**Problem description:**
Below are some records. Return exactly the lines from the one containing "-- triangle[0][0] = T[0][0]" through the one containing "PySem.List.pySetD tr i ((PySem.List.pyGetD tr i []).set i.toNat", both included, and only those.

(Stored items)
──────────────────────────────

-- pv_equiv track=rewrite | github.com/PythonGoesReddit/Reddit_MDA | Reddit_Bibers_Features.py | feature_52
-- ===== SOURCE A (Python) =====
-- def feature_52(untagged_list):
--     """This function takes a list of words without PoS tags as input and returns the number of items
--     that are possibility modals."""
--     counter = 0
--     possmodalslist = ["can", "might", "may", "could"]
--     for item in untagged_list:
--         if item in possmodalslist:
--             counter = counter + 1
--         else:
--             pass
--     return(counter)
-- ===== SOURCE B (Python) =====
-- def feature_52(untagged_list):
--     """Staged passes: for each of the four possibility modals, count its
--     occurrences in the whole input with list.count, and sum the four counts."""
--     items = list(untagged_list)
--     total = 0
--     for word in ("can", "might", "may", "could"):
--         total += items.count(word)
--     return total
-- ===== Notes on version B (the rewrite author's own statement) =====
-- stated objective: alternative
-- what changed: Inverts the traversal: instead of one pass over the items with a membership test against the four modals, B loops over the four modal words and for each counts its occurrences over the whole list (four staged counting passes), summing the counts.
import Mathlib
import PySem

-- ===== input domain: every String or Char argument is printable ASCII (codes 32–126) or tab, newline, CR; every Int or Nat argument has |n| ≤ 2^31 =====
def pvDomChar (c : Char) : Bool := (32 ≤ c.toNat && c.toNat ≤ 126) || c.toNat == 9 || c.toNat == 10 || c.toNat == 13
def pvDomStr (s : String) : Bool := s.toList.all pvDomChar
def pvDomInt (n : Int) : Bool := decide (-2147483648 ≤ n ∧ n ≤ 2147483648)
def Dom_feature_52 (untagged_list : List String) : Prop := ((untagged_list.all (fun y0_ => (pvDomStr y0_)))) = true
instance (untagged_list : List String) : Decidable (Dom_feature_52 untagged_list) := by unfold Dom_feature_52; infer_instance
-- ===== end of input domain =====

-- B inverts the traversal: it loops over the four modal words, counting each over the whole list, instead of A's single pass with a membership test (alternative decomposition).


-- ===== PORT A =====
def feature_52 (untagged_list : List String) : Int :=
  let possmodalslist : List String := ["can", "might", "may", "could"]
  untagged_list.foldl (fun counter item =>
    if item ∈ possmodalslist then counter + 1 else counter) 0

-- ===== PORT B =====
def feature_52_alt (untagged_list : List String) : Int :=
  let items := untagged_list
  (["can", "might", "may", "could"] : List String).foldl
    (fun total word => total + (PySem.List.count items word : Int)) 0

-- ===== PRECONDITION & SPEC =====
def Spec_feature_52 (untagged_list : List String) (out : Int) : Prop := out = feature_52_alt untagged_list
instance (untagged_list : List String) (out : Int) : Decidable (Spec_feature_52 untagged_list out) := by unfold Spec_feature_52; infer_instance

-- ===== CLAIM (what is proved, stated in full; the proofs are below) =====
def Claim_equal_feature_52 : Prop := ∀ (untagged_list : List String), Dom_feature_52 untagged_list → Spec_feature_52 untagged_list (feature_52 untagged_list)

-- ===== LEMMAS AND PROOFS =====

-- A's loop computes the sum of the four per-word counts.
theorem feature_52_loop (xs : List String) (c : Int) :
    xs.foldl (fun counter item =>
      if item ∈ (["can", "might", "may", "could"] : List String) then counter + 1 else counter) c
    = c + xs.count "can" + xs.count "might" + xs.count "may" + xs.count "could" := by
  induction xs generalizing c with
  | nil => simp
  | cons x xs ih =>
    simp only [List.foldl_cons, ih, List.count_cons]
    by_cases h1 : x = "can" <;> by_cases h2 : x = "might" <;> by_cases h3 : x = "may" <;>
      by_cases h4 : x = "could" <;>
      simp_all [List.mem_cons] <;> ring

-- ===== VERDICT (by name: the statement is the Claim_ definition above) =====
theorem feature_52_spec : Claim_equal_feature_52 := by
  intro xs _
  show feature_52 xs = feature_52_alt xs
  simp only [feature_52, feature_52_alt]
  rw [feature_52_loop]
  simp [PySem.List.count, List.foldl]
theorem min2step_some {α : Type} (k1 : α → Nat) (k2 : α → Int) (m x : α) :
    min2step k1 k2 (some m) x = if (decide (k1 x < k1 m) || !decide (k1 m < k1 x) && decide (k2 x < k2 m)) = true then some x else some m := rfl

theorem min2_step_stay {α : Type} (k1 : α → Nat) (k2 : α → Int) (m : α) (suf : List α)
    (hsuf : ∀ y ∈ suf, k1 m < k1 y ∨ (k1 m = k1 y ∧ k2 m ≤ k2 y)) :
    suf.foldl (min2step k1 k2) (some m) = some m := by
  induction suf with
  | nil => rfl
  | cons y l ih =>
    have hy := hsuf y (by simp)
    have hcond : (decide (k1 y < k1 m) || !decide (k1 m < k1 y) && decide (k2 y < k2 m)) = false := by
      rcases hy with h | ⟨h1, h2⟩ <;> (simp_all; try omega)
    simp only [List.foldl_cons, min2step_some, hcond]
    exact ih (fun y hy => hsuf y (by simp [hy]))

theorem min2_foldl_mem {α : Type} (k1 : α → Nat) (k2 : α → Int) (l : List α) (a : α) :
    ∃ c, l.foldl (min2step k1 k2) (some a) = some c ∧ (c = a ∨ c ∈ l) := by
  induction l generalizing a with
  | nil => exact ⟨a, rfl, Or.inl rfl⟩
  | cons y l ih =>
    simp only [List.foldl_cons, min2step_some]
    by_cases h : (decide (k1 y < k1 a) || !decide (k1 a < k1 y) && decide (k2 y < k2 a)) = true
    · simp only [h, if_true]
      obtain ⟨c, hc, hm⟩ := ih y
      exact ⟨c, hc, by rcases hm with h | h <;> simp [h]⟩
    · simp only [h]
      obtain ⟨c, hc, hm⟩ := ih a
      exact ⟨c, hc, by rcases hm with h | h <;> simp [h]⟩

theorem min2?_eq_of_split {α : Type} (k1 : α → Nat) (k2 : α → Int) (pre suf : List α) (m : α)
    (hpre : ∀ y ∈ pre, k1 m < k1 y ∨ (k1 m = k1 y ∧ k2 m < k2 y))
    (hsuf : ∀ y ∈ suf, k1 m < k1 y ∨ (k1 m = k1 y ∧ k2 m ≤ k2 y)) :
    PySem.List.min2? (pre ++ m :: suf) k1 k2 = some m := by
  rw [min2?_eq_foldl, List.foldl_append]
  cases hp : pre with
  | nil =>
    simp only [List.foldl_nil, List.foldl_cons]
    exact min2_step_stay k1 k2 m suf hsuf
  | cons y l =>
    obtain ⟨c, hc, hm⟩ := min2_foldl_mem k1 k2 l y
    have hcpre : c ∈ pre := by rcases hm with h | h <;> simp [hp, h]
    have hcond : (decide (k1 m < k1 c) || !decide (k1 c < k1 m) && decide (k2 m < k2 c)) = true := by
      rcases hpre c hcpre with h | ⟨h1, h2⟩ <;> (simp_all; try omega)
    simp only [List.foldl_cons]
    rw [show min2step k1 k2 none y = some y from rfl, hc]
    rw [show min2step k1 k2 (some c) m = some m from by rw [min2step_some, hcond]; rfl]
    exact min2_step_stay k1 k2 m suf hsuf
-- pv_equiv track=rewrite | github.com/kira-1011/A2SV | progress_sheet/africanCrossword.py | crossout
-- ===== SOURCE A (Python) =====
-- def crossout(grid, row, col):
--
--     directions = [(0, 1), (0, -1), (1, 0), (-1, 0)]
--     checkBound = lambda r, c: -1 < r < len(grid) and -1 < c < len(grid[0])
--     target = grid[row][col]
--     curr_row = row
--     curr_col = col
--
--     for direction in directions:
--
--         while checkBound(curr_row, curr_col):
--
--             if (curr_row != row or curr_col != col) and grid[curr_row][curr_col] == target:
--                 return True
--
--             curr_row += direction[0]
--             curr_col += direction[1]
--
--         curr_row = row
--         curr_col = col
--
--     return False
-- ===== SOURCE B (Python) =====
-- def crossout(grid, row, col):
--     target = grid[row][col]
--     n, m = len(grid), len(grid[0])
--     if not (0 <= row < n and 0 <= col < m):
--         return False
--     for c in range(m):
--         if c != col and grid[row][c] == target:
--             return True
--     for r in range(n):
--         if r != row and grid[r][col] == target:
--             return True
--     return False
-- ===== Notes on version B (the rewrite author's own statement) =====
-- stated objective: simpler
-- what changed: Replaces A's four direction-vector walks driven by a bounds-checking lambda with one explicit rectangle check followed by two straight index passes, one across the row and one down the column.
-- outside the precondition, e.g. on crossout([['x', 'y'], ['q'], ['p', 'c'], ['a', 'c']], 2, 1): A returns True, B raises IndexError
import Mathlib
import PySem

──────────────────────────────

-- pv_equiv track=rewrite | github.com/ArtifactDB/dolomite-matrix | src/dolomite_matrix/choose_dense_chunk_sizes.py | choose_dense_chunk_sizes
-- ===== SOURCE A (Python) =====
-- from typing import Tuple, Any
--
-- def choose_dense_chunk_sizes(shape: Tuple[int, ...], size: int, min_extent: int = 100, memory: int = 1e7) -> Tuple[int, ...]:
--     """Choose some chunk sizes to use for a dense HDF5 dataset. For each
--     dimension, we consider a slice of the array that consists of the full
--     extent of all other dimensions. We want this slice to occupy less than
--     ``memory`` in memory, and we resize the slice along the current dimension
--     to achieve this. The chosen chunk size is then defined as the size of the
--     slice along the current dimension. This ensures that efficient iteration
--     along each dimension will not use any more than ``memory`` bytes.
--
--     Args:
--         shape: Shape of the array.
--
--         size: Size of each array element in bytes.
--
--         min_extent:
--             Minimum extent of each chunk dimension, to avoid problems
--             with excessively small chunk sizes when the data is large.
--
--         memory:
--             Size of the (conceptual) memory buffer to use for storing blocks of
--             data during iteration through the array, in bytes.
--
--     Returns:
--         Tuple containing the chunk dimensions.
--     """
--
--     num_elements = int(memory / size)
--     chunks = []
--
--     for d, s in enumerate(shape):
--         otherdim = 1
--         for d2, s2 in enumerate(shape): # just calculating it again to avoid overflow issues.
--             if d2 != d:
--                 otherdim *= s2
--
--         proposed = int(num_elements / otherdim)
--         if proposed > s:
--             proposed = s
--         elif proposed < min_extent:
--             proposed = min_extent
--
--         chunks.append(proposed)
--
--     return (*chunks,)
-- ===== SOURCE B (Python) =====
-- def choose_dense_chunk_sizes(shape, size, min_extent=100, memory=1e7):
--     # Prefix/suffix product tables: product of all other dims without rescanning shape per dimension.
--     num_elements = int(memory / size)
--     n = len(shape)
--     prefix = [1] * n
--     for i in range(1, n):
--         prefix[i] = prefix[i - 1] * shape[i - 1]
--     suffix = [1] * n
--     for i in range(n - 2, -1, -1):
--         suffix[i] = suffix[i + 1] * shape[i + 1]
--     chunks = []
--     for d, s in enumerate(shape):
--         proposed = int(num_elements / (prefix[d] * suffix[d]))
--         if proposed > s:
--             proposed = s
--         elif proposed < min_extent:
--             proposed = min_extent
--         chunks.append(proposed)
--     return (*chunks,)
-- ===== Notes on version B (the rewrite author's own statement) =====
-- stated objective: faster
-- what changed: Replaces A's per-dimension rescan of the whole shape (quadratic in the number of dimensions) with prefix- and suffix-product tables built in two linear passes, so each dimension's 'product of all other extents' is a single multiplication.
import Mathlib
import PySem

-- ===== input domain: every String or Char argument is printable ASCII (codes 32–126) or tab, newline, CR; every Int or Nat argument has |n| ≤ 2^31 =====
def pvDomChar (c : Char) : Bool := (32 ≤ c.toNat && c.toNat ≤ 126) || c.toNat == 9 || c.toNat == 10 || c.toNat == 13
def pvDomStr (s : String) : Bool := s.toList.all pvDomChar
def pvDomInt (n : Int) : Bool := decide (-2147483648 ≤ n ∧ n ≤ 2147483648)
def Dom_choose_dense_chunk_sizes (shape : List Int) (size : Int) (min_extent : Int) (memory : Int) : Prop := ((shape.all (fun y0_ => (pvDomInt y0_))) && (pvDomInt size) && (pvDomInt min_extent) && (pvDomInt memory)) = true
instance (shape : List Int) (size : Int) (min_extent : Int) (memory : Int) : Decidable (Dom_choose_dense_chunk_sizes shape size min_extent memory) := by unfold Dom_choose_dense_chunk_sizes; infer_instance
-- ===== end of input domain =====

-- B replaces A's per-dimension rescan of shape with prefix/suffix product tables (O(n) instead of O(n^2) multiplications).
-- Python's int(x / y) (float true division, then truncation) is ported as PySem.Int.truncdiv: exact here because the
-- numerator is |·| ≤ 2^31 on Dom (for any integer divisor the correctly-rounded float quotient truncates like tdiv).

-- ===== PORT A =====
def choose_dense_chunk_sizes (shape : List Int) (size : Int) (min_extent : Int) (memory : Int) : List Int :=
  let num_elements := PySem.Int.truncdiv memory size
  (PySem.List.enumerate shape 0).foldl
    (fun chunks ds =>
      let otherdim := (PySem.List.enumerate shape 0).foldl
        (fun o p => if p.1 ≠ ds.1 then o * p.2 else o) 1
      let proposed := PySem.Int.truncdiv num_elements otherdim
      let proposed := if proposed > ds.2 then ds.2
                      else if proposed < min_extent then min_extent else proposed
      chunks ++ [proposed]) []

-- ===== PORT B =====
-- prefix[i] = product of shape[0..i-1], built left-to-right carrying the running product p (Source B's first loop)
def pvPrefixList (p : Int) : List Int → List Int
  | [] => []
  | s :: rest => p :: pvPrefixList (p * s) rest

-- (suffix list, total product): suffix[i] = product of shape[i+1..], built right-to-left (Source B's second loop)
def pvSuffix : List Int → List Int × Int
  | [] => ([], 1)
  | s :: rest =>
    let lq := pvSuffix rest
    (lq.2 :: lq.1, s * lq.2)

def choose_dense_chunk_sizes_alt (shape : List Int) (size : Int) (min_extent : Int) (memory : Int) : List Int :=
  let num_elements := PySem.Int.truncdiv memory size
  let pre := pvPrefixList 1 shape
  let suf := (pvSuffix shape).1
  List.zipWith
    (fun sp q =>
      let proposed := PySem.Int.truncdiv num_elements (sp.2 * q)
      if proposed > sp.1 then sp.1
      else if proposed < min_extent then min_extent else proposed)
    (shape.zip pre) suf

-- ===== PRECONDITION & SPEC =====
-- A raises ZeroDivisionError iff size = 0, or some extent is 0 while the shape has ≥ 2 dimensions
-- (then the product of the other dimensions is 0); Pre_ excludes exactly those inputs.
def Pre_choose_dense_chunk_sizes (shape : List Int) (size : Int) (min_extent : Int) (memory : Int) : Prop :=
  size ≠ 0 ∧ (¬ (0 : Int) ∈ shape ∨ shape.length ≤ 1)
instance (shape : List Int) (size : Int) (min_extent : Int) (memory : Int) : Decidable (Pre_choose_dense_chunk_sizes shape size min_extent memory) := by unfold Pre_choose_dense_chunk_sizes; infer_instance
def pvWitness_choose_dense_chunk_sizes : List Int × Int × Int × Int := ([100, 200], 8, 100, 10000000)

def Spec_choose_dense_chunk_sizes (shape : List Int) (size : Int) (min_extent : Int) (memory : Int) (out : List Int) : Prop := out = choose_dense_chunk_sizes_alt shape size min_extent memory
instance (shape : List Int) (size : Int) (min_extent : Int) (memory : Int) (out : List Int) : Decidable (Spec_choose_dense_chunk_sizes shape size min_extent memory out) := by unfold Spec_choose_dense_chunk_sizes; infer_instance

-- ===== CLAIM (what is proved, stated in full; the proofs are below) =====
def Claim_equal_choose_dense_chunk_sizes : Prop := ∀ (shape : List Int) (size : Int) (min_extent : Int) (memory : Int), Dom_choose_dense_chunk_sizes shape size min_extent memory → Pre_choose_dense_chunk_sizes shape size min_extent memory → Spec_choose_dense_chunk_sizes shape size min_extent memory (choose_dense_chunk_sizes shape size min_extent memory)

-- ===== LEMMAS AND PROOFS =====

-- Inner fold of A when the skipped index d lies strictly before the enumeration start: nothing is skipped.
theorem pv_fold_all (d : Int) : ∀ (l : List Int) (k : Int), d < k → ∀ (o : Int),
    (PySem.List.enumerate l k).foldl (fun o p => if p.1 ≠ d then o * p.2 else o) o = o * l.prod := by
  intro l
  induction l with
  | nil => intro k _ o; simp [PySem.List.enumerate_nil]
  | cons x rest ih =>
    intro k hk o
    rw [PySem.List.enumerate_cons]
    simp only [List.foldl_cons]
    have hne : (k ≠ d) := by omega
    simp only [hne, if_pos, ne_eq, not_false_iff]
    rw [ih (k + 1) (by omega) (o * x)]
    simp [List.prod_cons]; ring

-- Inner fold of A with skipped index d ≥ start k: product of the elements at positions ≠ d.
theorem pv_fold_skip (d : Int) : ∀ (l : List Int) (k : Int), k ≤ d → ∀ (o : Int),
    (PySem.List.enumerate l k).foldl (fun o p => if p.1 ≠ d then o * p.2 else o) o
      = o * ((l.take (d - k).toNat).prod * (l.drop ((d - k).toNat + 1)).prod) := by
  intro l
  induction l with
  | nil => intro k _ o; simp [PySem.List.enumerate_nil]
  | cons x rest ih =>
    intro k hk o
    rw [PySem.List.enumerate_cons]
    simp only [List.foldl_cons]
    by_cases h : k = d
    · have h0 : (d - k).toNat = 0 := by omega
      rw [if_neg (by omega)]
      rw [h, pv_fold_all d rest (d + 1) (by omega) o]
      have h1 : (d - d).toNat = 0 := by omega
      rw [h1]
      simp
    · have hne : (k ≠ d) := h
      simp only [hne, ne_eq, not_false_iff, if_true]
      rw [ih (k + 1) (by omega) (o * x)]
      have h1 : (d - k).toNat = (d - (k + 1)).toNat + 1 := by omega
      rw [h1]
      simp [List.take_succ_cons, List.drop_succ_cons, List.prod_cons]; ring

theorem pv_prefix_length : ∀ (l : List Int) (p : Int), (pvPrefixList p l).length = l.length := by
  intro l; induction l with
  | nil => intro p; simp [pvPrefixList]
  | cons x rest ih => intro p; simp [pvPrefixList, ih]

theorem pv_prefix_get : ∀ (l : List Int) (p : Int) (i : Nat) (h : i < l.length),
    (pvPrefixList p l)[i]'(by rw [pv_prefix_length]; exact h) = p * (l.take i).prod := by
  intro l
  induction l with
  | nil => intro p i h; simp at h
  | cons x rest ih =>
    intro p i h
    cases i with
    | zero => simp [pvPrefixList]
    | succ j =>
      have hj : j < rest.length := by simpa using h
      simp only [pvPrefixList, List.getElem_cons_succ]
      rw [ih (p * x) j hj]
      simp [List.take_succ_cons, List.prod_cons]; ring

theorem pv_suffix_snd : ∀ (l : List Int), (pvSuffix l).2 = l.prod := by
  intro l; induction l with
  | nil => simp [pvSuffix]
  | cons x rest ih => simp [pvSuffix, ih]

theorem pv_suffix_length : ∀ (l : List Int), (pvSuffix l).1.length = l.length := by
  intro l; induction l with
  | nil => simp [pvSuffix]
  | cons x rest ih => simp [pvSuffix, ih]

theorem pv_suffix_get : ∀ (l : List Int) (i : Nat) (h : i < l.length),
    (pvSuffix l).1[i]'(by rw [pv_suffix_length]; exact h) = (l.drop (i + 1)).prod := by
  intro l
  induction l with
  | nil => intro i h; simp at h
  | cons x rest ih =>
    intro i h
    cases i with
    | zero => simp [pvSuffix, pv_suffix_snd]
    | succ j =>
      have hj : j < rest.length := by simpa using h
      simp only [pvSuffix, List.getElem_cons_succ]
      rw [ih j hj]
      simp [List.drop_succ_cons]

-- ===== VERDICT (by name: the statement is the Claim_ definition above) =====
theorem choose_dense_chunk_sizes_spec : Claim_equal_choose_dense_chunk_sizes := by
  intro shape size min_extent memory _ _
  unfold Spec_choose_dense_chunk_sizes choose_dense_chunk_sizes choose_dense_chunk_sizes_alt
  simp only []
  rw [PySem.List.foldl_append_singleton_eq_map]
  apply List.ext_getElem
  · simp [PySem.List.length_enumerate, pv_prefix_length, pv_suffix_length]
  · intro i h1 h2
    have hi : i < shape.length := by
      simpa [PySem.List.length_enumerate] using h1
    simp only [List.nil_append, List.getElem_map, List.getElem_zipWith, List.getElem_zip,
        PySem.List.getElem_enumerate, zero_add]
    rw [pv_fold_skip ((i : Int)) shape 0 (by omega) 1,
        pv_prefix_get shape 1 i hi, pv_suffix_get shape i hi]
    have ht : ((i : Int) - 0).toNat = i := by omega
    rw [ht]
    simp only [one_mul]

──────────────────────────────

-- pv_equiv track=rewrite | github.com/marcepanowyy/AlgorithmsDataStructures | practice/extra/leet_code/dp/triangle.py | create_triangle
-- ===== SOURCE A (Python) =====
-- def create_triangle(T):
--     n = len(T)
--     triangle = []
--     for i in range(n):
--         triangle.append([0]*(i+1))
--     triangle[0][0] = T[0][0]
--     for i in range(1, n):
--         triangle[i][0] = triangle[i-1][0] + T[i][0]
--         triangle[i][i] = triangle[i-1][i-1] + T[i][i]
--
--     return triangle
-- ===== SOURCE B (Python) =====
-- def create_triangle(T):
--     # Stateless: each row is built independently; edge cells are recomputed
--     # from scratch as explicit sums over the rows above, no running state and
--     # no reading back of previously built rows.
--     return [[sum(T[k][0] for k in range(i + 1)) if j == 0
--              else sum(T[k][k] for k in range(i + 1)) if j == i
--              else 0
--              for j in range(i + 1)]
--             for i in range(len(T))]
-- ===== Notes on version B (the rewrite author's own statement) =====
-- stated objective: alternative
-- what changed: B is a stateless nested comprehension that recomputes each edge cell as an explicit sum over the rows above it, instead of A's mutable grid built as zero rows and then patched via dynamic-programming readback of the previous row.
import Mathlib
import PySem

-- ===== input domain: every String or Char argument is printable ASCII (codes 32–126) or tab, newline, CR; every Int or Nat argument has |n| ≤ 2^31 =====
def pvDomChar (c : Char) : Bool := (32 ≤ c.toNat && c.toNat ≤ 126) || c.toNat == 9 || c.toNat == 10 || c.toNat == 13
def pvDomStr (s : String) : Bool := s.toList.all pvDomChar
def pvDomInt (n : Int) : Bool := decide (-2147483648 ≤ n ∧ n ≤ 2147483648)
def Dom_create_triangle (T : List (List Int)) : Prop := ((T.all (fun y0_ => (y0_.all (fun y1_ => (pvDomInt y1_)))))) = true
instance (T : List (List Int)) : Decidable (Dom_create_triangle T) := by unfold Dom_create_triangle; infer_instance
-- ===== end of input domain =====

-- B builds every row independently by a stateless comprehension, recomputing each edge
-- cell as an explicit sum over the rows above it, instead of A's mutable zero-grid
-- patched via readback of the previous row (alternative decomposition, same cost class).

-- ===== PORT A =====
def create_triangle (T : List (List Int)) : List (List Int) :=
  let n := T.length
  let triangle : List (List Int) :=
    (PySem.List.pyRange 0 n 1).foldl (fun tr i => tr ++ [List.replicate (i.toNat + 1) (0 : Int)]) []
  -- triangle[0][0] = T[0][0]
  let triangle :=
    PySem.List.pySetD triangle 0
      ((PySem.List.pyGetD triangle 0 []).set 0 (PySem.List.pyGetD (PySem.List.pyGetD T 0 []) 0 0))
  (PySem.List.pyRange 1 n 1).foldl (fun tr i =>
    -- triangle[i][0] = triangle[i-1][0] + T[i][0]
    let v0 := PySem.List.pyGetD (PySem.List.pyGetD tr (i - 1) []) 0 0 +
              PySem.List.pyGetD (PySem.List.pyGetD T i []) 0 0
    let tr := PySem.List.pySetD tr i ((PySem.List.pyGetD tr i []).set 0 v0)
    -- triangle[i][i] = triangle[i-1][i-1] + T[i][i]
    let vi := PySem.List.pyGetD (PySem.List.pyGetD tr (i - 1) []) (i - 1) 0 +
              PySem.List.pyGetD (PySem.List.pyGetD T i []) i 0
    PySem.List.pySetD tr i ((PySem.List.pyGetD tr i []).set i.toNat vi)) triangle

──────────────────────────────

**Response area:**
  -- triangle[0][0] = T[0][0]
  let triangle :=
    PySem.List.pySetD triangle 0
      ((PySem.List.pyGetD triangle 0 []).set 0 (PySem.List.pyGetD (PySem.List.pyGetD T 0 []) 0 0))
  (PySem.List.pyRange 1 n 1).foldl (fun tr i =>
    -- triangle[i][0] = triangle[i-1][0] + T[i][0]
    let v0 := PySem.List.pyGetD (PySem.List.pyGetD tr (i - 1) []) 0 0 +
              PySem.List.pyGetD (PySem.List.pyGetD T i []) 0 0
    let tr := PySem.List.pySetD tr i ((PySem.List.pyGetD tr i []).set 0 v0)
    -- triangle[i][i] = triangle[i-1][i-1] + T[i][i]
    let vi := PySem.List.pyGetD (PySem.List.pyGetD tr (i - 1) []) (i - 1) 0 +
              PySem.List.pyGetD (PySem.List.pyGetD T i []) i 0
    PySem.List.pySetD tr i ((PySem.List.pyGetD tr i []).set i.toNat vi)) triangle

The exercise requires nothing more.